Identification and sequence analysis of V. tapetis djlA locus.
In order to sequence the V. tapetis djlA gene, primers were designed using the most conserved regions (coding sequences) of djlA and its flanking genes in the corresponding region of V. splendidus strain LGP32 (Frédérique Le Roux and Didier Mazel, personal communication). A 1,952-bp amplified product was obtained, and its sequence was determined (GenBank accession number EU303302). Analysis of the sequence revealed the presence of two open reading frames (ORFs). The first ORF encodes a 282-amino-acid protein with 76 and 52% identity and 85 and 68% similarity to the DjlA proteins of V. splendidus 12B01 (accession number ZP_00992441) and E. coli K-12 (accession number NP_414597), respectively. This result, as well as results presented below, confirmed that this protein is DjlA (designated DjlAVt here). The second ORF encodes a 178-amino-acid protein belonging to the DUF924 family (InterPro: IPR010323), which comprises a number of conserved proteins with unknown functions, and we designated this protein Duf924Vt.
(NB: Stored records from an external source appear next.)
-- ===== VERDICT (by name: the statement is the Claim_ definition above) =====
theorem merge_species_dict_spec : Claim_equal_merge_species_dict := by
  intro s1 s2 _
  unfold Spec_merge_species_dict merge_species_dict merge_species_dict_alt
  dsimp only
  set d1 : PySem.Dict String Int := PySem.Dict.ofList s1 with hd1
  set d2 : PySem.Dict String Int := PySem.Dict.ofList s2 with hd2
  have hnd1 : d1.keys.Nodup := PySem.Dict.nodup_keys_ofList s1
  have hnd2 : d2.keys.Nodup := PySem.Dict.nodup_keys_ofList s2
  have hset : PySem.Set.ofList (d1.keys ++ d2.keys)
      = d1.keys ++ d2.keys.filter (fun y => !(d1.keys.contains y)) := by
    show (d1.keys ++ d2.keys).foldl PySem.Set.add PySem.Set.empty = _
    rw [List.foldl_append, pvFoldSetAdd d1.keys hnd1, pvFoldSetAdd d2.keys hnd2]
    simp [PySem.Set.empty]
  rw [hset]
  have hK2f : (d2.keys.filter (fun y => !(d1.keys.contains y))).Nodup := hnd2.filter _
  have hdisj : List.Disjoint d1.keys (d2.keys.filter (fun y => !(d1.keys.contains y))) := by
    intro a ha hmem
    have := List.of_mem_filter hmem
    simp at this
    exact this ha
  have hfresh : ∀ k ∈ d1.keys ++ d2.keys.filter (fun y => !(d1.keys.contains y)),
      (PySem.Dict.empty (κ := String) (ν := Int)).contains k = false := by
    intro k _
    exact PySem.Dict.contains_empty k
  rw [pvFoldA d1 d2 _ (List.Nodup.append hnd1 hK2f hdisj) PySem.Dict.empty hfresh]
  rw [List.filterMap_append, pvPart1 d1 d2 hnd1, pvPart2 d1 d2 hnd2]
  rw [pvFoldB d1 hnd1 d2.items hnd2]
  rw [show PySem.Dict.empty.items = ([] : List (String × Int)) from rfl, List.nil_append]
  rfl  -- pvMix d2 and pvMixL d2.items are definitionally equal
A 123-bp intergenic region separates the two genes, and no Rho-independent terminator could be detected in this region, suggesting that the djlA and duf924 genes form an operon. However, this structure is not evolutionarily conserved, even among vibrios, since this genetic organization is present only in V. splendidus and V. tapetis. In the other vibrios sequenced so far, duf924 appears to be located on chromosome II, whereas djlA is on chromosome I.

Phylogenetic trees for DjlAVt and Duf924Vt were in good agreement with each other, as well as with that for the vibrio 16S rRNA genes (data not shown).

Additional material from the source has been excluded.